• Data cleansing is a stage where data are selected and processed to create training data before labeling. The attributes of raw data cannot be identified clearly if a user uses cleansed data only. Therefore, explaining information related to cleansing and the attributes before and after cleansing will enhance the understanding on raw and cleansed data and contribute to developing a more trustworthy AI model.
• Check if an open dataset provides information that can identify the attributes of raw data. Identify the attributes of raw data by referring to the information provided with the dataset and document materials that describe the data attributes before and after cleansing in case additional data needs to be collected in the future.
• If a company has collected raw data by itself, prepare related documents and provide information on the purpose of data collection, data to be collected, data collection environment, and subject based on the institution’s purpose of use to assist in understanding raw data. The following are examples of explanations about raw data attributes before cleansing:
✓ The purpose of data collection: Use of civil petitions for policies through Korean conversation modeling;
✓ Subject: Individuals and relationships, healthcare and beauty, eating habits, residence and lifestyles, work, current affairs, economics, education, childbirth and parenting, leisure, shopping, events, etc.;
✓ Data to be collected: Nationality, gender, age group, area of residence, etc.; and
✓ Data collection environment: Collection method/date/time, number of participants, etc.

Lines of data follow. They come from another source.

-- pv_equiv track=rewrite | github.com/karibshams/d2 | app/core/ai_processor.py | _detect_triggers
-- ===== SOURCE A (Python) =====
-- from typing import Dict, List, Tuple, Optional
--
-- def _detect_triggers(comment: str, reply: str, comment_type: str) -> Dict:
--     """Detect GHL workflow triggers"""
--     triggers = {
--         "tags": [],
--         "workflows": []
--     }
--
--     combined_text = f"{comment} {reply}".lower()
--
--     # Lead triggers
--     if comment_type == "lead" or any(word in combined_text for word in ["interested", "price", "buy", "info"]):
--         triggers["tags"].append("hot_lead")
--         triggers["workflows"].append("lead_nurture")
--
--     # Support triggers
--     if comment_type == "complaint" or any(word in combined_text for word in ["help", "problem", "issue"]):
--         triggers["tags"].append("needs_support")
--         triggers["workflows"].append("customer_service")
--
--     # Testimonial triggers
--     if comment_type == "praise":
--         triggers["tags"].append("happy_customer")
--         triggers["workflows"].append("testimonial_request")
--
--     # High value triggers
--     if any(word in combined_text for word in ["course", "program", "coaching", "consultation"]):
--         triggers["tags"].append("high_value_prospect")
--         triggers["workflows"].append("sales_followup")
--
--     return triggers
-- ===== SOURCE B (Python) =====
-- _TAGS = ["hot_lead", "needs_support", "happy_customer", "high_value_prospect"]
-- _WORKFLOWS = ["lead_nurture", "customer_service", "testimonial_request", "sales_followup"]
-- _TYPE_RULE = {"lead": 0, "complaint": 1, "praise": 2}
-- _KEYWORD_RULE = [
--     ("interested", 0), ("price", 0), ("buy", 0), ("info", 0),
--     ("help", 1), ("problem", 1), ("issue", 1),
--     ("course", 3), ("program", 3), ("coaching", 3), ("consultation", 3),
-- ]
--
--
-- def _detect_triggers(comment: str, reply: str, comment_type: str):
--     text = (comment + " " + reply).lower()
--     fired = set()
--     if comment_type in _TYPE_RULE:
--         fired.add(_TYPE_RULE[comment_type])
--     for keyword, rule in _KEYWORD_RULE:
--         if keyword in text:
--             fired.add(rule)
--     order = sorted(fired)
--     return {"tags": [_TAGS[i] for i in order],
--             "workflows": [_WORKFLOWS[i] for i in order]}
-- ===== Notes on version B (the rewrite author's own statement) =====
-- stated objective: alternative
-- what changed: Replaced A's sequential per-rule if-blocks (each with its own any() keyword scan) by an inverted index: a keyword-to-rule-index map and a comment_type-to-rule map are consulted in one pass to build a set of fired rule indices, and tags/workflows are then emitted from parallel arrays over the sorted index set.
import Mathlib
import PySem

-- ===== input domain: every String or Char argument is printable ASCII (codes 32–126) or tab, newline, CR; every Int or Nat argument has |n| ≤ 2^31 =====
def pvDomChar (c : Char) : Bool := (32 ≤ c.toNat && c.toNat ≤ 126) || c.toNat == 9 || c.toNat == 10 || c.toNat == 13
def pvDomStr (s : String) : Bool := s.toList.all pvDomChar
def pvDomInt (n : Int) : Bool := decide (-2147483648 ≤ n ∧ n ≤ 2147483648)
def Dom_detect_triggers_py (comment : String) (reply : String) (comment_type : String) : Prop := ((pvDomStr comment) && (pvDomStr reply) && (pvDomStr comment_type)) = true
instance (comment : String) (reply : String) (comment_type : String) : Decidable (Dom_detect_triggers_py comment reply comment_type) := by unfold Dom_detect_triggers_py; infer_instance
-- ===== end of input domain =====

-- B replaces A's sequential per-rule if-blocks by an inverted keyword/type → rule-index map,
-- a set of fired rule indices, and staged emission from parallel arrays (alternative structure).

-- ===== PORT A =====
def detect_triggers_py (comment : String) (reply : String) (comment_type : String) : List (String × List String) :=
  let combined_text : List Char := PySem.Chars.lower (comment.toList ++ [' '] ++ reply.toList)
  let t0 : List String × List String := ([], [])
  -- Lead triggers
  let t1 :=
    if comment_type == "lead" || ["interested", "price", "buy", "info"].any (fun word => PySem.Chars.isIn word.toList combined_text) then
      (t0.1 ++ ["hot_lead"], t0.2 ++ ["lead_nurture"]) else t0
  -- Support triggers
  let t2 :=
    if comment_type == "complaint" || ["help", "problem", "issue"].any (fun word => PySem.Chars.isIn word.toList combined_text) then
      (t1.1 ++ ["needs_support"], t1.2 ++ ["customer_service"]) else t1
  -- Testimonial triggers
  let t3 :=
    if comment_type == "praise" then
      (t2.1 ++ ["happy_customer"], t2.2 ++ ["testimonial_request"]) else t2
  -- High value triggers
  let t4 :=
    if ["course", "program", "coaching", "consultation"].any (fun word => PySem.Chars.isIn word.toList combined_text) then
      (t3.1 ++ ["high_value_prospect"], t3.2 ++ ["sales_followup"]) else t3
  [("tags", t4.1), ("workflows", t4.2)]

-- ===== PORT B =====
def pvTags : List String := ["hot_lead", "needs_support", "happy_customer", "high_value_prospect"]
def pvWorkflows : List String := ["lead_nurture", "customer_service", "testimonial_request", "sales_followup"]
def pvTypeRule : PySem.Dict String Nat := PySem.Dict.ofList [("lead", 0), ("complaint", 1), ("praise", 2)]
def pvKeywordRule : List (String × Nat) :=
  [("interested", 0), ("price", 0), ("buy", 0), ("info", 0),
   ("help", 1), ("problem", 1), ("issue", 1),
   ("course", 3), ("program", 3), ("coaching", 3), ("consultation", 3)]

def detect_triggers_py_alt (comment : String) (reply : String) (comment_type : String) : List (String × List String) :=
  let text : List Char := PySem.Chars.lower (comment.toList ++ [' '] ++ reply.toList)
  let fired0 : PySem.Set Nat :=
    match PySem.Dict.get? pvTypeRule comment_type with
    | some r => PySem.Set.add PySem.Set.empty r
    | none => PySem.Set.empty
  let fired : PySem.Set Nat :=
    pvKeywordRule.foldl
      (fun s p => if PySem.Chars.isIn p.1.toList text then PySem.Set.add s p.2 else s) fired0
  let order : List Nat := PySem.List.sorted fired (fun x => x) false
  [("tags", order.map (fun i => pvTags.getD i "")),
   ("workflows", order.map (fun i => pvWorkflows.getD i ""))]

-- ===== PRECONDITION & SPEC =====
def Spec_detect_triggers_py (comment : String) (reply : String) (comment_type : String) (out : List (String × List String)) : Prop := out = detect_triggers_py_alt comment reply comment_type
instance (comment : String) (reply : String) (comment_type : String) (out : List (String × List String)) : Decidable (Spec_detect_triggers_py comment reply comment_type out) := by unfold Spec_detect_triggers_py; infer_instance

-- ===== CLAIM (what is proved, stated in full; the proofs are below) =====
def Claim_equal_detect_triggers_py : Prop := ∀ (comment : String) (reply : String) (comment_type : String), Dom_detect_triggers_py comment reply comment_type → Spec_detect_triggers_py comment reply comment_type (detect_triggers_py comment reply comment_type)

-- ===== LEMMAS AND PROOFS =====

-- folding one keyword group (all entries map to the same rule r) adds r iff some keyword matches
theorem pv_foldl_group (text : List Char) (r : Nat) (kws : List String) (s : PySem.Set Nat) :
    (kws.map (fun k => (k, r))).foldl
      (fun s p => if PySem.Chars.isIn p.1.toList text then PySem.Set.add s p.2 else s) s
    = if kws.any (fun word => PySem.Chars.isIn word.toList text) then PySem.Set.add s r else s := by
  induction kws generalizing s with
  | nil => simp
  | cons k ks ih =>
    simp only [List.map_cons, List.foldl_cons, List.any_cons]
    by_cases h : PySem.Chars.isIn k.toList text = true
    · by_cases ha : (ks.any (fun word => PySem.Chars.isIn word.toList text)) = true <;>
        simp [h, ha, ih]
    · simp [h, ih]

theorem detect_triggers_eq (comment reply comment_type : String) :
    detect_triggers_py comment reply comment_type = detect_triggers_py_alt comment reply comment_type := by
  unfold detect_triggers_py detect_triggers_py_alt
  have hsplit : pvKeywordRule
      = (["interested", "price", "buy", "info"].map (fun k => (k, 0)))
        ++ (["help", "problem", "issue"].map (fun k => (k, 1)))
        ++ (["course", "program", "coaching", "consultation"].map (fun k => (k, 3))) := rfl
  rw [hsplit]
  simp only [List.foldl_append, pv_foldl_group]
  set text := PySem.Chars.lower (comment.toList ++ [' '] ++ reply.toList) with htext
  have hl : PySem.Dict.get? pvTypeRule "lead" = some 0 := by decide
  have hcm : PySem.Dict.get? pvTypeRule "complaint" = some 1 := by decide
  have hpr : PySem.Dict.get? pvTypeRule "praise" = some 2 := by decide
  by_cases h0 : comment_type = "lead"
  · subst h0
    by_cases g0 : (["interested", "price", "buy", "info"].any (fun word => PySem.Chars.isIn word.toList text)) = true <;>
    by_cases g1 : (["help", "problem", "issue"].any (fun word => PySem.Chars.isIn word.toList text)) = true <;>
    by_cases g3 : (["course", "program", "coaching", "consultation"].any (fun word => PySem.Chars.isIn word.toList text)) = true <;>
    simp [g0, g1, g3, hl] <;> decide
  by_cases h1 : comment_type = "complaint"
  · subst h1
    by_cases g0 : (["interested", "price", "buy", "info"].any (fun word => PySem.Chars.isIn word.toList text)) = true <;>
    by_cases g1 : (["help", "problem", "issue"].any (fun word => PySem.Chars.isIn word.toList text)) = true <;>
    by_cases g3 : (["course", "program", "coaching", "consultation"].any (fun word => PySem.Chars.isIn word.toList text)) = true <;>
    simp [g0, g1, g3, hcm] <;> decide
  by_cases h2 : comment_type = "praise"
  · subst h2
    by_cases g0 : (["interested", "price", "buy", "info"].any (fun word => PySem.Chars.isIn word.toList text)) = true <;>
    by_cases g1 : (["help", "problem", "issue"].any (fun word => PySem.Chars.isIn word.toList text)) = true <;>
    by_cases g3 : (["course", "program", "coaching", "consultation"].any (fun word => PySem.Chars.isIn word.toList text)) = true <;>
    simp [g0, g1, g3, hpr] <;> decide
  · have hmk : pvTypeRule = PySem.Dict.mk [("lead", 0), ("complaint", 1), ("praise", 2)] := by decide
    have hnone : PySem.Dict.get? pvTypeRule comment_type = none := by
      rw [hmk]; simp [Ne.symm h0, Ne.symm h1, Ne.symm h2, PySem.Dict.get?]
    by_cases g0 : (["interested", "price", "buy", "info"].any (fun word => PySem.Chars.isIn word.toList text)) = true <;>
    by_cases g1 : (["help", "problem", "issue"].any (fun word => PySem.Chars.isIn word.toList text)) = true <;>
    by_cases g3 : (["course", "program", "coaching", "consultation"].any (fun word => PySem.Chars.isIn word.toList text)) = true <;>
    simp [g0, g1, g3, hnone, h0, h1, h2] <;> decide

-- ===== VERDICT (by name: the statement is the Claim_ definition above) =====
theorem detect_triggers_py_spec : Claim_equal_detect_triggers_py := by
  intro comment reply comment_type _
  exact detect_triggers_eq comment reply comment_type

• Identify and remove any unnecessary information and personal data from the raw data to build training datasets using the collected raw data. The following are examples of explanations about raw data attributes after cleansing:
✓ Selection and exclusion of data: Exclude inappropriate, factitious, and unnecessary information (e.g. emojis, emotions);
✓ Data processing: Explain about processing the data provided by public institutions, de-identifying personal data, processing emojis, etc.;
✓ Statistical explanation: Includes the number of data per subject and the number of data per the collected data; and
✓ Cleansed information: Includes update and cleansing cycles and rollback information.